Simple enough. However, I ran into a bug that stumped me for quite a while. Not fully understanding what a bare git repo was, made the debugging process harder. For the record, a bare git repo is simply the .git
directory of any normal repo you’re used to. However, it’s handy in this case as the post-receive
hook creates a temporary copy of the content using git clone
, to build the site, which the script finally deletes.
The error I was receiving when running the post-hook script was:
Can't find gem bundler (>= 0.a) with executable bundle (Gem::GemNotFoundException)
Wait I don’t have bundler
installed?

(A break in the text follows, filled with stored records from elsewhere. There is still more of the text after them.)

-- pv_equiv track=rewrite | github.com/Waqar-5/Python_Code_learning_Practice_Classes_Code | Day5_Class9&10/sets/projects/project.py | find_common_skills
-- ===== SOURCE A (Python) =====
-- def clean_skills(skills_list):
--     """Remove duplicates using set"""
--     return set(skills_list)
--
-- def find_common_skills(data):
--     """Find intersection of skills"""
--     all_sets = [clean_skills(skills) for _, skills in data]
--     if all_sets:
--         common = all_sets[0]
--         for skill_set in all_sets[1:]:
--             common &= skill_set
--         return common
--     return set()
-- ===== SOURCE B (Python) =====
-- def find_common_skills(data):
--     """Find intersection of skills via a single tally pass: count, for each
--     distinct skill, how many entries contain it; the common skills are those
--     whose count equals the number of entries."""
--     counts = {}
--     for _, skills in data:
--         for skill in set(skills):
--             counts[skill] = counts.get(skill, 0) + 1
--     n = len(data)
--     return {skill for skill, c in counts.items() if c == n}
-- ===== Notes on version B (the rewrite author's own statement) =====
-- stated objective: alternative
-- what changed: Replaces the repeated pairwise set-intersection loop seeded from the first entry's set by a single tally pass that counts in how many entries each distinct skill occurs and keeps the skills whose count equals len(data), so the empty case falls out naturally.
import Mathlib
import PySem

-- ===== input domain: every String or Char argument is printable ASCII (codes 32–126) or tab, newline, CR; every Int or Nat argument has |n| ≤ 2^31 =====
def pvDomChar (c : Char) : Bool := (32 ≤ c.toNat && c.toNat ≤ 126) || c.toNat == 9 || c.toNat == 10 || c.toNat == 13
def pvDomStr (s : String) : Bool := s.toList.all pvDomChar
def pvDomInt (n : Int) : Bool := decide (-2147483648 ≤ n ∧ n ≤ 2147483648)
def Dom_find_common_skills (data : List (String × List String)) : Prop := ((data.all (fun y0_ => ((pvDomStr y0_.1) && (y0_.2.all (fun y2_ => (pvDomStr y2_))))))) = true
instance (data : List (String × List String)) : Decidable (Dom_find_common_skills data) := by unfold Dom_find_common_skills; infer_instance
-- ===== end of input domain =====

-- ===== PORT A =====
-- set(skills_list) per entry; then left fold of '&' starting from the first set; set() when empty
def find_common_skills (data : List (String × List String)) : List String :=
  let all_sets : List (PySem.Set String) := data.map (fun p => PySem.Set.ofList p.2)
  match all_sets with
  | [] => PySem.Set.empty
  | first :: rest => rest.foldl (fun common skill_set => PySem.Set.inter common skill_set) first

-- ===== PORT B =====
-- B: one tally pass over the per-entry sets, then keep the skills counted len(data) times
def find_common_skills_alt (data : List (String × List String)) : List String :=
  let counts : PySem.Dict String Int :=
    data.foldl (fun d p =>
      (PySem.Set.ofList p.2).foldl (fun d skill => d.modify skill 0 (· + 1)) d) PySem.Dict.empty
  ((counts.items.filter (fun q => q.2 == (data.length : Int))).map (·.1))

-- ===== PRECONDITION & SPEC =====
def Spec_find_common_skills (data : List (String × List String)) (out : List String) : Prop := out = find_common_skills_alt data
instance (data : List (String × List String)) (out : List String) : Decidable (Spec_find_common_skills data out) := by unfold Spec_find_common_skills; infer_instance

-- ===== CLAIM (what is proved, stated in full; the proofs are below) =====
def Claim_equal_find_common_skills : Prop := ∀ (data : List (String × List String)), Dom_find_common_skills data → Spec_find_common_skills data (find_common_skills data)

-- ===== LEMMAS AND PROOFS =====

-- A's intersection loop filters the seed set by membership in every remaining set
theorem foldl_inter_eq_filter (rest : List (PySem.Set String)) (s : List String) :
    rest.foldl (fun common skill_set => PySem.Set.inter common skill_set) s
      = s.filter (fun x => rest.all (fun t => t.contains x)) := by
  induction rest generalizing s with
  | nil => simp
  | cons t rest ih =>
      rw [List.foldl_cons, ih]
      simp only [PySem.Set.inter, List.filter_filter, List.all_cons]
      exact List.filter_congr (fun a _ => Bool.and_comm _ _)

-- the tally dict's lookup counts the per-entry sets containing a skill
theorem getD_tally (data : List (String × List String)) (d : PySem.Dict String Int) (x : String) :
    (data.foldl (fun d p => (PySem.Set.ofList p.2).foldl (fun d skill => d.modify skill 0 (· + 1)) d) d).getD x 0
      = d.getD x 0 + ((data.map (fun p => PySem.Set.ofList p.2)).countP (fun t => t.contains x) : Int) := by
  induction data generalizing d with
  | nil => simp
  | cons p rest ih =>
      rw [List.foldl_cons, ih, PySem.Dict.getD_foldl_modify_add_one, List.map_cons,
        List.countP_cons]
      by_cases hx : x ∈ PySem.Set.ofList p.2
      · rw [List.count_eq_one_of_mem (PySem.Set.nodup_ofList p.2) hx]
        have hc : (PySem.Set.ofList p.2).contains x = true := (PySem.Set.contains_iff _ _).mpr hx
        simp only [hc, if_true]
        push_cast; ring
      · rw [List.count_eq_zero_of_not_mem hx]
        have hc : (PySem.Set.ofList p.2).contains x = false := by
          simp [hx]
        simp only [hc, if_false, Bool.false_eq_true]
        push_cast; ring

-- the tally dict's keys are the union (in first-insertion order) of the per-entry sets
theorem keys_tally (data : List (String × List String)) (d : PySem.Dict String Int) :
    (data.foldl (fun d p => (PySem.Set.ofList p.2).foldl (fun d skill => d.modify skill 0 (· + 1)) d) d).keys
      = PySem.Set.update d.keys ((data.map (fun p => PySem.Set.ofList p.2)).flatten) := by
  induction data generalizing d with
  | nil => simp [PySem.Set.update]
  | cons p rest ih =>
      simp only [List.foldl_cons, ih, PySem.Dict.keys_foldl_modify, List.map_cons,
        List.flatten_cons, PySem.Set.update, List.foldl_append]

-- extending a set only appends fresh elements, so a filter landing inside the base is unchanged
theorem filter_update (l : List String) (s : List String) (P : String → Bool)
    (h : ∀ x, P x = true → x ∈ s) :
    (PySem.Set.update s l).filter P = s.filter P := by
  induction l generalizing s with
  | nil => rfl
  | cons x l ih =>
      have hstep : (PySem.Set.update s (x :: l)) = PySem.Set.update (PySem.Set.add s x) l := rfl
      rw [hstep, ih (PySem.Set.add s x)
        (fun y hy => (PySem.Set.mem_add _ _ _).mpr (Or.inl (h y hy)))]
      rw [PySem.Set.add_eq_ite]
      by_cases hx : x ∈ s
      · simp [hx]
      · have hPx : P x = false := by
          cases hP : P x with
          | true => exact absurd (h x hP) hx
          | false => rfl
        simp [hx, List.filter_append, hPx]

-- ===== VERDICT (by name: the statement is the Claim_ definition above) =====
theorem find_common_skills_spec : Claim_equal_find_common_skills := by
  unfold Claim_equal_find_common_skills
  intro data _
  unfold Spec_find_common_skills
  cases data with
  | nil => rfl
  | cons p ds =>
      unfold find_common_skills find_common_skills_alt
      simp only [List.map_cons]
      set s0 : PySem.Set String := PySem.Set.ofList p.2 with hs0
      set restsets : List (PySem.Set String) := ds.map (fun p => PySem.Set.ofList p.2) with hrs
      set counts : PySem.Dict String Int :=
        ((p :: ds).foldl (fun d p =>
          (PySem.Set.ofList p.2).foldl (fun d skill => d.modify skill 0 (· + 1)) d)
          PySem.Dict.empty) with hcounts
      have hkeys : counts.keys = PySem.Set.update s0 restsets.flatten := by
        rw [hcounts, keys_tally]
        simp only [List.map_cons, List.flatten_cons]
        show PySem.Set.update PySem.Dict.empty.keys (s0 ++ restsets.flatten) = _
        rw [show PySem.Dict.empty.keys = ([] : List String) from rfl]
        simp only [PySem.Set.update, List.foldl_append]
        rw [show (List.foldl PySem.Set.add [] s0 : List String) = PySem.Set.ofList s0 from rfl,
          PySem.Set.ofList_eq_self_of_nodup s0 (PySem.Set.nodup_ofList p.2)]
      have hnodup : counts.keys.Nodup := by
        rw [hkeys]
        exact PySem.Set.nodup_update _ _ (PySem.Set.nodup_ofList p.2)
      have hget : ∀ x, counts.getD x 0
          = ((s0 :: restsets).countP (fun t => t.contains x) : Int) := by
        intro x
        have h0 : counts.getD x 0 = PySem.Dict.empty.getD x (0 : Int)
            + (((p :: ds).map (fun p => PySem.Set.ofList p.2)).countP
                (fun t => t.contains x) : Int) := by
          rw [hcounts, getD_tally]
        rw [h0, show PySem.Dict.empty.getD x (0 : Int) = 0 from rfl, zero_add]
        simp only [List.map_cons, ← hs0, ← hrs]
      rw [PySem.Dict.items_eq_map_keys counts hnodup 0, List.filter_map, List.map_map]
      simp only [Function.comp_def]
      rw [show (List.map (fun x : String => x) = fun l : List String => l) from funext List.map_id']
      rw [hkeys, filter_update _ s0 _ ?side]
      case side =>
        intro x hx
        rw [beq_iff_eq, hget x] at hx
        by_contra hmem
        have hc0 : s0.contains x = false := by simp [hmem]
        have hle : (s0 :: restsets).countP (fun t => t.contains x) ≤ restsets.length := by
          simp only [List.countP_cons, hc0, if_false, Bool.false_eq_true, Nat.add_zero]
          exact List.countP_le_length
        have hlen : restsets.length = ds.length := by simp [hrs]
        rw [hlen] at hle
        simp only [List.length_cons] at hx
        push_cast at hx
        omega
      rw [foldl_inter_eq_filter]
      apply List.filter_congr
      intro x hxs
      have hc1 : s0.contains x = true := (PySem.Set.contains_iff _ _).mpr hxs
      have hget' : counts.getD x 0 = 1 + (restsets.countP (fun t => t.contains x) : Int) := by
        rw [hget x]
        simp only [List.countP_cons, hc1, if_true]
        push_cast; ring
      have hlen : restsets.length = ds.length := by simp [hrs]
      by_cases hall : restsets.all (fun t => t.contains x) = true
      · have hcp : restsets.countP (fun t => t.contains x) = restsets.length :=
          List.countP_eq_length.mpr (by simpa [List.all_eq_true] using hall)
        rw [hall]
        symm
        rw [beq_iff_eq, hget', hcp, hlen]
        simp only [List.length_cons]
        push_cast; ring
      · have hne : restsets.countP (fun t => t.contains x) ≠ restsets.length := by
          intro h
          exact hall (List.all_eq_true.mpr (fun t ht => List.countP_eq_length.mp h t ht))
        have hle := List.countP_le_length (p := fun t => t.contains x) (l := restsets)
        have hallf : restsets.all (fun t => t.contains x) = false := by
          simpa using hall
        rw [hallf]
        symm
        rw [beq_eq_false_iff_ne, hget']
        rw [hlen] at hne hle
        simp only [List.length_cons]
        push_cast
        omega
-- pv_equiv track=rewrite | github.com/codefuse-ai/CodeFuse-muAgent | muagent/prompt_manager/util.py | edges_to_graph_with_cycle_detection
-- ===== SOURCE A (Python) =====
-- from collections import defaultdict
--
-- class GraphCycleError(Exception):
--     """Custom exception for graph cycle detection."""
--     pass
--
-- def edges_to_graph_with_cycle_detection(intervals):
--     """Converts a list of intervals into a directed graph and checks for cycles.
--
--     Args:
--         intervals (list of tuple): List of intervals where each interval is defined by (start, end).
--
--     Returns:
--         tuple: A tuple containing a list of start nodes (nodes with indegree of 0) and the constructed graph.
--
--     Raises:
--         GraphCycleError: If the graph contains a cycle.
--     """
--
--     graph = defaultdict(list)  # Adjacency list for the graph
--     indegree = defaultdict(int)  # Count of incoming edges for each node
--
--     # Build the graph and the indegree table
--     for start, end in intervals:
--         graph[start].append(end)  # Add directed edge from start to end
--         indegree[end] += 1  # Increment indegree of end node
--         # Ensure every node is in the graph (even nodes without outgoing edges)
--         if start not in indegree:
--             indegree[start] = 0  # Initialize indegree for start node
--
--     # Find all starting nodes (indegree of 0)
--     start_nodes = [node for node in indegree if indegree[node] == 0]
--
--     # Detect cycle in the graph
--     if detect_cycle(graph):
--         raise GraphCycleError("Graph contains a cycle!")  # Raise error if cycle is found
--
--     return start_nodes, graph
--
-- def detect_cycle(graph):
--     """Detects if a directed graph contains a cycle using DFS.
--
--     Args:
--         graph (dict): The adjacency list of the graph.
--
--     Returns:
--         bool: True if a cycle is detected, False otherwise.
--     """
--
--     visited = set()  # To keep track of visited nodes
--     rec_stack = set()  # To keep track of nodes currently in the recursion stack
--
--     def dfs(node):
--         """Performs a DFS on the graph to detect cycles.
--
--         Args:
--             node: Current node being visited.
--
--         Returns:
--             bool: True if a cycle is detected.
--         """
--         # If node is in recursion stack, a cycle is found
--         if node in rec_stack:
--             return True
--         # If node is already visited, no need to check it again
--         if node in visited:
--             return False
--
--         # Mark the current node as visited and add to recursion stack
--         visited.add(node)
--         rec_stack.add(node)
--
--         # Use list() to copy neighbors to avoid modifying while iterating
--         for neighbor in list(graph[node]):
--             if dfs(neighbor):  # Recursive call for each neighbor
--                 return True  # Cycle detected in the neighbor
--
--         # Remove the node from the recursion stack after visiting
--         rec_stack.remove(node)
--         return False  # No cycle detected in this path
--
--     # Iterate over each node in the graph to detect cycles
--     for node in list(graph.keys()):
--         if node not in visited:  # Proceed if the node hasn't been visited yet
--             if dfs(node):  # Start DFS
--                 return True  # Cycle found
--
--     return False  # No cycles found in the graph
-- ===== SOURCE B (Python) =====
-- from collections import defaultdict
--
-- class GraphCycleError(Exception):
--     """Custom exception for graph cycle detection."""
--     pass
--
-- def edges_to_graph_with_cycle_detection(intervals):
--     graph = defaultdict(list)
--     indegree = defaultdict(int)
--     for start, end in intervals:
--         graph[start].append(end)
--         indegree[end] += 1
--         if start not in indegree:
--             indegree[start] = 0
--     start_nodes = [node for node in indegree if indegree[node] == 0]
--
--     # Cycle detection by iterative depth-first search with an explicit stack:
--     # each node is pushed once as (node, False) to expand it and once as
--     # (node, True) to close it; meeting a node that is still open means a cycle.
--     visited = set()
--     on_path = set()
--     for root in list(graph.keys()):
--         stack = [(root, False)]
--         while stack:
--             node, closing = stack.pop()
--             if closing:
--                 on_path.discard(node)
--                 continue
--             if node in on_path:
--                 raise GraphCycleError("Graph contains a cycle!")
--             if node in visited:
--                 continue
--             visited.add(node)
--             on_path.add(node)
--             stack.append((node, True))
--             for neighbor in reversed(graph[node]):
--                 stack.append((neighbor, False))
--     return start_nodes, graph
-- ===== Notes on version B (the rewrite author's own statement) =====
-- stated objective: alternative
-- what changed: The recursive DFS cycle detector (helper dfs with visited/rec_stack sets) is replaced by an iterative depth-first search over an explicit stack of (node, closing) entries with an on-path set, detecting a cycle when a popped node is still open; the graph/indegree build and start-node collection are unchanged.
import Mathlib
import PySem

Yes I do… Nope, you don’t have the right version of bundler
installed… sigh
According to a bundler blog post the issue is that in bundler version 2, it tries to seek out the exact version of bundler that was used originally, as specified in Gemfile.lock
, otherwise it fails. Yeah I can’t see how that would be a problem.
Finding the following in Gemfile.lock
BUNDLED WITH
2.1.2
And then installing with
$ gem install bundler -v "2.1.2"
Fixed the problem.
Summary
I’m happy the site is up now and I can add content easily enough by simply writing up some posts Markdown style and pushing to the server to see it deployed. It feels like Jekyll is foremost for developers that want to host a free GitHub.io page with simple bio info and a few blog posts. If you have a particular design in mind and care a lot about styling, maybe look somewhere else.